Vous venez d’acquérir un terrain et souhaitez planter une rangée d’arbres en bordure. Ou votre voisin vient de planter des cyprès à 80 cm de votre clôture et ils commencent à dépasser les 3 mètres. Dans les deux cas, la même question se pose : quelle est la distance de plantation légale entre arbres et voisins ? La réponse est encadrée par le Code civil depuis 1881 — mais elle cache des nuances que la plupart des propriétaires ignorent, notamment en Île-de-France où les règles locales peuvent radicalement différer du droit commun.

Ce que dit le Code civil : les distances de base

Le cadre légal national est posé par les articles 671 et 672 du Code civil, consultables directement sur Légifrance.

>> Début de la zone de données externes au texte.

-- pv_equiv track=rewrite | github.com/sowmyasunkara-knsass/codemind-python | DifferenceSum.py | differenceOfSum
-- ===== SOURCE A (Python) =====
-- from typing import List
--
-- def differenceOfSum(nums: List[int]) -> int:
--     ts = 0
--     ds = 0
--     for i in nums:
--         ts = ts+i
--         while(i!=0):
--             r = i%10
--             ds = ds+r
--             i = i//10
--     return ts-ds
-- ===== SOURCE B (Python) =====
-- def differenceOfSum(nums):
--     total = sum(nums)
--     digit_total = sum(int(c) for num in nums for c in str(num))
--     return total - digit_total
-- ===== Notes on version B (the rewrite author's own statement) =====
-- stated objective: idiomatic
-- what changed: B computes the plain total with sum() and the digit total by iterating the decimal-string characters of each number, instead of A's nested while-loop digit peeling with %10 and //10; Pre_ excludes negative numbers, on which A loops forever (i//10 stabilises at -1) and B raises ValueError.
import Mathlib
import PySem

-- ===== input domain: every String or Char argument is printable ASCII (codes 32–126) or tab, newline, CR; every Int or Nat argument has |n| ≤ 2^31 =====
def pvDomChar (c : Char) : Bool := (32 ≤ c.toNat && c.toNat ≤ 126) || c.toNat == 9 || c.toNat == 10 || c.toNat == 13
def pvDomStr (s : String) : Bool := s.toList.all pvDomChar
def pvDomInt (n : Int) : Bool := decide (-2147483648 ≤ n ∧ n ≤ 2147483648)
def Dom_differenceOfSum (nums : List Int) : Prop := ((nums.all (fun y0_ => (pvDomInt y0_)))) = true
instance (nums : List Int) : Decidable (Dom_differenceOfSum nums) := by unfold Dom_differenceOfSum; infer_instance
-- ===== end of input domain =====

-- B replaces A's nested while-loop digit peeling (%10, //10) by summing the decimal-string
-- characters of each number (idiomatic two-pass form); Pre_ excludes negative numbers,
-- on which Python A loops forever and B raises ValueError.


-- ===== PORT A =====
-- the inner 'while i != 0: r = i%10; ds += r; i = i//10', with a fuel guard for totality only
-- (on negative i the Python loop never terminates; such inputs are outside Pre_)
def pvDigitLoopA : Nat → Int → Int → Int
  | 0, _, ds => ds
  | f + 1, i, ds =>
    if i = 0 then ds
    else pvDigitLoopA f (PySem.Int.floordiv i 10) (ds + PySem.Int.mod i 10)

def differenceOfSum (nums : List Int) : Int :=
  let p := nums.foldl (fun (p : Int × Int) i =>
    (p.1 + i, pvDigitLoopA (i.natAbs + 1) i p.2)) (0, 0)
  p.1 - p.2

-- ===== PORT B =====
-- 'int(c)' on a digit character of str(num) is its code minus 48 (exact for num ≥ 0; for
-- negative num Python B raises ValueError on '-', outside Pre_)
def differenceOfSum_alt (nums : List Int) : Int :=
  let total := nums.sum
  let digit_total :=
    (nums.flatMap (fun num => (PySem.Int.toChars num).map (fun c => (c.toNat : Int) - 48))).sum
  total - digit_total

-- ===== PRECONDITION & SPEC =====
-- Pre_ excludes negative elements: there Python A never returns (i//10 stabilises at -1,
-- so the while-loop runs forever) and Python B raises ValueError.
def Pre_differenceOfSum (nums : List Int) : Prop := ∀ i ∈ nums, 0 ≤ i
instance (nums : List Int) : Decidable (Pre_differenceOfSum nums) := by unfold Pre_differenceOfSum; infer_instance
def pvWitness_differenceOfSum : List Int := [0, 7, 123]

def Spec_differenceOfSum (nums : List Int) (out : Int) : Prop := out = differenceOfSum_alt nums
instance (nums : List Int) (out : Int) : Decidable (Spec_differenceOfSum nums out) := by unfold Spec_differenceOfSum; infer_instance

-- ===== CLAIM (what is proved, stated in full; the proofs are below) =====
def Claim_equal_differenceOfSum : Prop := ∀ (nums : List Int), Dom_differenceOfSum nums → Pre_differenceOfSum nums → Spec_differenceOfSum nums (differenceOfSum nums)

-- ===== LEMMAS AND PROOFS =====

-- digit sum of a natural number, the common value both sides compute
def pvDsum : Nat → Nat
  | 0 => 0
  | n + 1 => (n + 1) % 10 + pvDsum ((n + 1) / 10)
decreasing_by exact Nat.div_lt_self (Nat.succ_pos n) (by omega)

lemma pvDsum_pos (n : Nat) (h : 0 < n) : pvDsum n = n % 10 + pvDsum (n / 10) := by
  cases n with
  | zero => omega
  | succ m => rw [pvDsum]

lemma pvDigitLoopA_eq (f : Nat) : ∀ (i ds : Int), 0 ≤ i → i.toNat < f →
    pvDigitLoopA f i ds = ds + (pvDsum i.toNat : Int) := by
  induction f with
  | zero => intro i ds _ h; omega
  | succ f ih =>
    intro i ds hi hf
    rw [pvDigitLoopA]
    by_cases h0 : i = 0
    · simp [h0, pvDsum]
    · rw [if_neg h0]
      have hpos : 0 < i := lt_of_le_of_ne hi (Ne.symm h0)
      rw [PySem.Int.floordiv_eq_ediv_of_pos (by omega : (0:Int) < 10),
          PySem.Int.mod_eq_emod_of_pos (by omega : (0:Int) < 10)]
      have h1 : (i / 10).toNat = i.toNat / 10 := by omega
      have h2 : i % 10 = (i.toNat % 10 : Nat) := by omega
      rw [ih (i / 10) (ds + i % 10) (by positivity) (by omega)]
      rw [pvDsum_pos i.toNat (by omega), h1, h2]
      push_cast
      ring

lemma pvDigitChar_val (d : Nat) (h : d < 10) :
    ((Nat.digitChar d).toNat : Int) - 48 = (d : Int) := by
  interval_cases d <;> decide

-- value sum of Nat.toDigitsCore is the digit sum (fuel n < f suffices)
lemma pvToDigitsCore_sum (f : Nat) : ∀ (n : Nat) (cs : List Char), n < f →
    ((Nat.toDigitsCore 10 f n cs).map (fun c => (c.toNat : Int) - 48)).sum
      = (pvDsum n : Int) + (cs.map (fun c => (c.toNat : Int) - 48)).sum := by
  induction f with
  | zero => intro n cs h; omega
  | succ f ih =>
    intro n cs hf
    rw [Nat.toDigitsCore]
    by_cases h0 : n / 10 = 0
    · simp only [h0, if_true]
      cases n with
      | zero => simp [pvDsum, pvDigitChar_val 0 (by omega)]
      | succ m =>
        rw [pvDsum_pos (m + 1) (by omega), h0]
        simp [pvDigitChar_val ((m + 1) % 10) (Nat.mod_lt _ (by omega)), pvDsum]
    · rw [if_neg h0]
      have hn : 0 < n := by omega
      rw [ih (n / 10) _ (by omega)]
      rw [pvDsum_pos n hn]
      simp [pvDigitChar_val (n % 10) (Nat.mod_lt _ (by omega))]
      ring

lemma pvToChars_sum (i : Int) (hi : 0 ≤ i) :
    ((PySem.Int.toChars i).map (fun c => (c.toNat : Int) - 48)).sum = (pvDsum i.toNat : Int) := by
  rw [PySem.Int.toChars]
  rw [if_neg (by omega)]
  rw [Nat.toDigits]
  rw [pvToDigitsCore_sum (i.toNat + 1) i.toNat [] (by omega)]
  simp

lemma pvFoldA (nums : List Int) : ∀ (ts ds : Int), (∀ i ∈ nums, 0 ≤ i) →
    nums.foldl (fun (p : Int × Int) i => (p.1 + i, pvDigitLoopA (i.natAbs + 1) i p.2)) (ts, ds)
      = (ts + nums.sum, ds + ((nums.map (fun i => (pvDsum i.toNat : Int))).sum)) := by
  induction nums with
  | nil => intro ts ds _; simp
  | cons x xs ih =>
    intro ts ds h
    have hx : 0 ≤ x := h x (by simp)
    simp only [List.foldl_cons]
    rw [pvDigitLoopA_eq (x.natAbs + 1) x ds hx (by omega)]
    rw [ih _ _ (fun i hi => h i (by simp [hi]))]
    simp [List.sum_cons]
    constructor <;> ring

lemma pvFlatMapSum (nums : List Int) (h : ∀ i ∈ nums, 0 ≤ i) :
    (nums.flatMap (fun num => (PySem.Int.toChars num).map (fun c => (c.toNat : Int) - 48))).sum
      = (nums.map (fun i => (pvDsum i.toNat : Int))).sum := by
  induction nums with
  | nil => simp
  | cons x xs ih =>
    simp only [List.flatMap_cons, List.map_cons, List.sum_append, List.sum_cons]
    rw [pvToChars_sum x (h x (by simp)), ih (fun i hi => h i (by simp [hi]))]

-- ===== VERDICT (by name: the statement is the Claim_ definition above) =====
theorem differenceOfSum_spec : Claim_equal_differenceOfSum := by
  intro nums _ hpre
  unfold Spec_differenceOfSum differenceOfSum differenceOfSum_alt
  rw [pvFoldA nums 0 0 hpre]
  simp only [zero_add]
  rw [pvFlatMapSum nums hpre]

Ces textes définissent deux règles selon la hauteur de la plantation.

Hauteur de la plantationDistance minimale à la limite séparative
Plus de 2 mètres2 mètres
2 mètres ou moins0,50 mètre
En espalier contre un murAucune distance, mais ne dépasse pas la crête

Ces distances s’appliquent à défaut de règlements particuliers ou d’usages constants et reconnus. Autrement dit, le Code civil n’est que supplétif : il ne s’applique que si rien d’autre — PLU, arrêté local, usage coutumier — ne régit votre commune.

Comment mesurer correctement la distance

C’est un point que peu de propriétaires connaissent et qui peut faire toute la différence devant un juge : la distance se calcule depuis le centre du tronc au niveau du sol jusqu’à la ligne séparative — pas depuis l’écorce extérieure, pas depuis les branches les plus proches. La croissance ultérieure du tronc ne modifie donc pas le calcul initial, comme l’a précisé la Cour de cassation dans un arrêt du 19 mai 2004.

Si les deux propriétés sont séparées par un cours d’eau, la distance se calcule depuis le milieu du lit du ruisseau, sauf si celui-ci appartient à l’un des riverains.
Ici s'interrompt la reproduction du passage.